P: 0.1% or less P is unavoidably present as an impurity element and contributes to an increase in strength by solid solution strengthening, but segregates at the prior austenite grain boundaries and embrittles the grain boundaries to improve workability. Since it deteriorates, the amount of P is limited to 0.1% or less, preferably 0.05% or less, and more preferably 0.03% or less.

S: 0.01% or less S is also unavoidably present as an impurity element, forms MnS inclusions, and becomes a starting point of a crack at the time of deformation, thereby reducing workability. Hereinafter, it is preferably limited to 0.005% or less, more preferably 0.003% or less.

N: 0.01% or less N is also unavoidably present as an impurity element and lowers the workability of the steel sheet by strain aging. Therefore, the N content is 0.01% or less, preferably 0.005% or less, and more preferably. Is limited to 0.003% or less.

  In addition, the following permissible components can be further contained within the range not impairing the action of the present invention.

Cu: 0.05 to 1.0%,
Ni: 0.05 to 1.0%,
B: 0.0002 to 0.0050%
These elements are useful elements that have the effect of enhancing the hardenability and suppressing the transformation from austenite. In order to obtain such an action, it is preferable that each element is contained in the above lower limit value or more. The above elements may be contained alone or in combination of two or more. However, even if these elements are contained excessively, the effect is saturated and it is economically wasteful, so that each element is set to the above upper limit value or less.

Mo: 0.01 to 1.0%,
Cr: 0.01 to 1.0%,
Nb: 0.01-0.3%
Ti: 0.01 to 0.3%,
V: 0.01 to 0.3%
These elements are useful elements for improving strength without degrading workability. In order to obtain such an action, it is preferable that each element is contained in the above lower limit value or more. The above elements may be contained alone or in combination of two or more. However, if these elements are contained excessively, coarse carbides are formed and the workability deteriorates, so that each element is set to the above upper limit value or less.

Ca: 0.0005 to 0.01%,
Mg: 0.0005 to 0.01%
These elements are useful elements for improving the workability by refining inclusions and reducing the starting point of fracture. In order to obtain such an action, it is preferable to contain 0.0005% or more of any element. The above elements may be used alone or in combination of two. However, if it is excessively contained, inclusions become coarse and workability deteriorates. Therefore, both elements are made 0.01% or less.

  Next, preferable production conditions for obtaining the steel sheet of the present invention will be described below.

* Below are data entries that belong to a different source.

-- pv_equiv track=rewrite | github.com/virtgen/opptimizer | opptimizer/opp.py | opplisttopairs
-- ===== SOURCE A (Python) =====
-- def opplistvals(listval):
--     result = []
--     if listval != None and listval != '':
--         vals = listval.split(',')
--         for val in vals:
--             result.append(val)
--     return result
--
-- def opplisttopairs(params):
--     result = []
--     list = opplistvals(params)
--     list_len = len(list) if list else 0
--     if list_len > 0:
--         first_elem_ind = 0
--         while first_elem_ind < list_len:
--             first_elem = list[first_elem_ind]
--             second_elem = list[first_elem_ind + 1] if first_elem_ind + 1 < list_len else None
--             result.append((first_elem, second_elem))
--             first_elem_ind += 2
--
--     return result
-- ===== SOURCE B (Python) =====
-- def _pairs(vals):
--     if not vals:
--         return []
--     if len(vals) == 1:
--         return [(vals[0], None)]
--     return [(vals[0], vals[1])] + _pairs(vals[2:])
--
-- def opplisttopairs(params):
--     if params is None or params == '':
--         return []
--     return _pairs(params.split(','))
-- ===== Notes on version B (the rewrite author's own statement) =====
-- stated objective: simpler
-- what changed: Replaces the copy loop plus index-stepping while loop with a direct split and a structural recursion that consumes the list two elements at a time.
import Mathlib
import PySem

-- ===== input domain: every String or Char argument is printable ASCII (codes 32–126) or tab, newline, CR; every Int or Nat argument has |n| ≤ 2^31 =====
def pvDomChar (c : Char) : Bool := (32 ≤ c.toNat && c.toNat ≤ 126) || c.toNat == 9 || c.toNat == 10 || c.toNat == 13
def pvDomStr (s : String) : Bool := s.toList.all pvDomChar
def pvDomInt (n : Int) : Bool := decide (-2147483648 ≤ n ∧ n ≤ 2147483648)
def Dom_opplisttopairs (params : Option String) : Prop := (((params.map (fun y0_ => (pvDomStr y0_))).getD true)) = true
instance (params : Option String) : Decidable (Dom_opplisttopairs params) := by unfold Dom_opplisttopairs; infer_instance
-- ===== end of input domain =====

-- B replaces the copy loop and index-stepping while loop with a direct split and a
-- structural two-at-a-time recursion (objective: simpler).

-- ===== PORT A =====
def opplistvals (listval : Option String) : List String :=
  let result : List String := []
  if listval ≠ none ∧ listval ≠ some "" then
    let vals := (PySem.Str.split? (listval.getD "") ",").getD []
    vals.foldl (fun r v => r ++ [v]) result
  else result

def opplisttopairsLoop (l : List String) (listLen : Nat) (i : Nat)
    (result : List (String × Option String)) : List (String × Option String) :=
  if i < listLen then
    let first := PySem.List.pyGetD l (i : Int) ""
    let second := if i + 1 < listLen then some (PySem.List.pyGetD l ((i : Int) + 1) "") else none
    opplisttopairsLoop l listLen (i + 2) (result ++ [(first, second)])
  else result
termination_by listLen - i

def opplisttopairs (params : Option String) : List (String × Option String) :=
  let result : List (String × Option String) := []
  let l := opplistvals params
  let listLen := if l ≠ [] then l.length else 0
  if listLen > 0 then opplisttopairsLoop l listLen 0 result else result

-- ===== PORT B =====
def pairsB : List String → List (String × Option String)
  | [] => []
  | [x] => [(x, none)]
  | x :: y :: rest => [(x, some y)] ++ pairsB rest

def opplisttopairs_alt (params : Option String) : List (String × Option String) :=
  match params with
  | none => []
  | some s => if s = "" then [] else pairsB ((PySem.Str.split? s ",").getD [])

-- ===== PRECONDITION & SPEC =====
def Spec_opplisttopairs (params : Option String) (out : List (String × Option String)) : Prop := out = opplisttopairs_alt params
instance (params : Option String) (out : List (String × Option String)) : Decidable (Spec_opplisttopairs params out) := by unfold Spec_opplisttopairs; infer_instance

-- ===== CLAIM (what is proved, stated in full; the proofs are below) =====
def Claim_equal_opplisttopairs : Prop := ∀ (params : Option String), Dom_opplisttopairs params → Spec_opplisttopairs params (opplisttopairs params)

-- ===== LEMMAS AND PROOFS =====
theorem foldl_append_id (vals acc : List String) :
    vals.foldl (fun r v => r ++ [v]) acc = acc ++ vals := by
  induction vals generalizing acc with
  | nil => simp
  | cons v vs ih => simp [List.foldl, ih]

theorem loop_eq_pairsB (l : List String) (i : Nat) (acc : List (String × Option String)) :
    opplisttopairsLoop l l.length i acc = acc ++ pairsB (l.drop i) := by
  have H : ∀ (n i : Nat) (acc : List (String × Option String)), l.length - i ≤ n →
      opplisttopairsLoop l l.length i acc = acc ++ pairsB (l.drop i) := by
    intro n
    induction n with
    | zero =>
      intro i acc hle
      rw [opplisttopairsLoop]
      have hni : ¬ i < l.length := by omega
      have hd : List.drop i l = [] := List.drop_eq_nil_of_le (by omega)
      simp [hni, hd, pairsB]
    | succ n ih =>
      intro i acc hle
      rw [opplisttopairsLoop]
      by_cases hi : i < l.length
      · have hx : l[i]? = some l[i] := List.getElem?_eq_getElem hi
        have hdrop : List.drop i l = l[i] :: List.drop (i + 1) l := List.drop_eq_getElem_cons hi
        by_cases h2 : i + 1 < l.length
        · have hy : l[i + 1]? = some l[i + 1] := List.getElem?_eq_getElem h2
          have hdrop2 : List.drop (i + 1) l = l[i + 1] :: List.drop (i + 2) l :=
            List.drop_eq_getElem_cons h2
          have key : ∀ acc' : List (String × Option String),
              opplisttopairsLoop l l.length (i + 2) acc' = acc' ++ pairsB (l.drop (i + 2)) :=
            fun acc' => ih (i + 2) acc' (by omega)
          simp only [hi, h2, if_pos]
          rw [key, hdrop, hdrop2]
          have g1 : PySem.List.pyGetD l ((i : Int)) "" = l[i] := by
            rw [PySem.List.pyGetD_natCast]; simp [List.getD, hx]
          have g2 : PySem.List.pyGetD l ((i : Int) + 1) "" = l[i + 1] := by
            have hc : ((i : Int) + 1) = (((i + 1 : Nat)) : Int) := by push_cast; ring
            rw [hc, PySem.List.pyGetD_natCast]; simp [List.getD, hy]
          rw [g1, g2]
          simp [pairsB]
        · have hd2 : List.drop (i + 1) l = [] := List.drop_eq_nil_of_le (by omega)
          have hni2 : ¬ i + 2 < l.length := by omega
          simp only [hi, if_pos, h2, if_false]
          rw [opplisttopairsLoop]
          have g1 : PySem.List.pyGetD l ((i : Int)) "" = l[i] := by
            rw [PySem.List.pyGetD_natCast]; simp [List.getD, hx]
          simp [hni2, hdrop, hd2, g1, pairsB]
      · have hd : List.drop i l = [] := List.drop_eq_nil_of_le (by omega)
        simp [hi, hd, pairsB]
  exact H l.length i acc (by omega)

-- ===== VERDICT (by name: the statement is the Claim_ definition above) =====
theorem opplisttopairs_spec : Claim_equal_opplisttopairs := by
  intro params _
  unfold Spec_opplisttopairs opplisttopairs opplisttopairs_alt opplistvals
  cases params with
  | none => simp
  | some s =>
    by_cases hs : s = ""
    · simp [hs]
    · simp only [ne_eq, reduceCtorEq, not_false_iff, Option.some.injEq, hs, and_true,
        if_true, Option.getD_some]
      rw [foldl_append_id]
      set vs := (PySem.Str.split? s ",").getD [] with hvs
      by_cases hne : vs = []
      · simp [hne, pairsB]
      · have hlen : 0 < vs.length := List.length_pos_iff.mpr hne
        simp only [List.nil_append]
        simp [hne, hlen]
        simpa using loop_eq_pairsB vs 0 []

[Preferred production method of the steel sheet of the present invention]
First, a steel having the above composition is melted and made into a slab (steel material) by ingot forming or continuous casting, and a soaking temperature of 1200 ° C. or less (more preferably 1150 ° C. or less) and a finishing temperature of 900 ° C. or less (more preferably). 880 ° C. or lower) is hot-rolled (hot rolled) and cooled from the finishing temperature to the Ac1 point or lower to obtain a bainite or pearlite single-phase structure or a two-phase structure containing ferrite.

  After the hot rolling, an annealing treatment is performed under the condition of maintaining at 680 ° C to Ac1 point (more preferably 690 ° C to [Ac1-10 ° C]) for 0.8 h or more (more preferably 1 h or more). By this annealing treatment, the carbide is spheroidized and coarsened, and Mn in the carbide is concentrated to 1.2 times or more of the amount of Mn added to the steel sheet. In this annealing treatment, after cooling to Ac1 point or less, it may be kept in the above temperature range, or may be gradually cooled in this temperature range, or after hot rolling, it is once cooled to less than 680 ° C. You may go after.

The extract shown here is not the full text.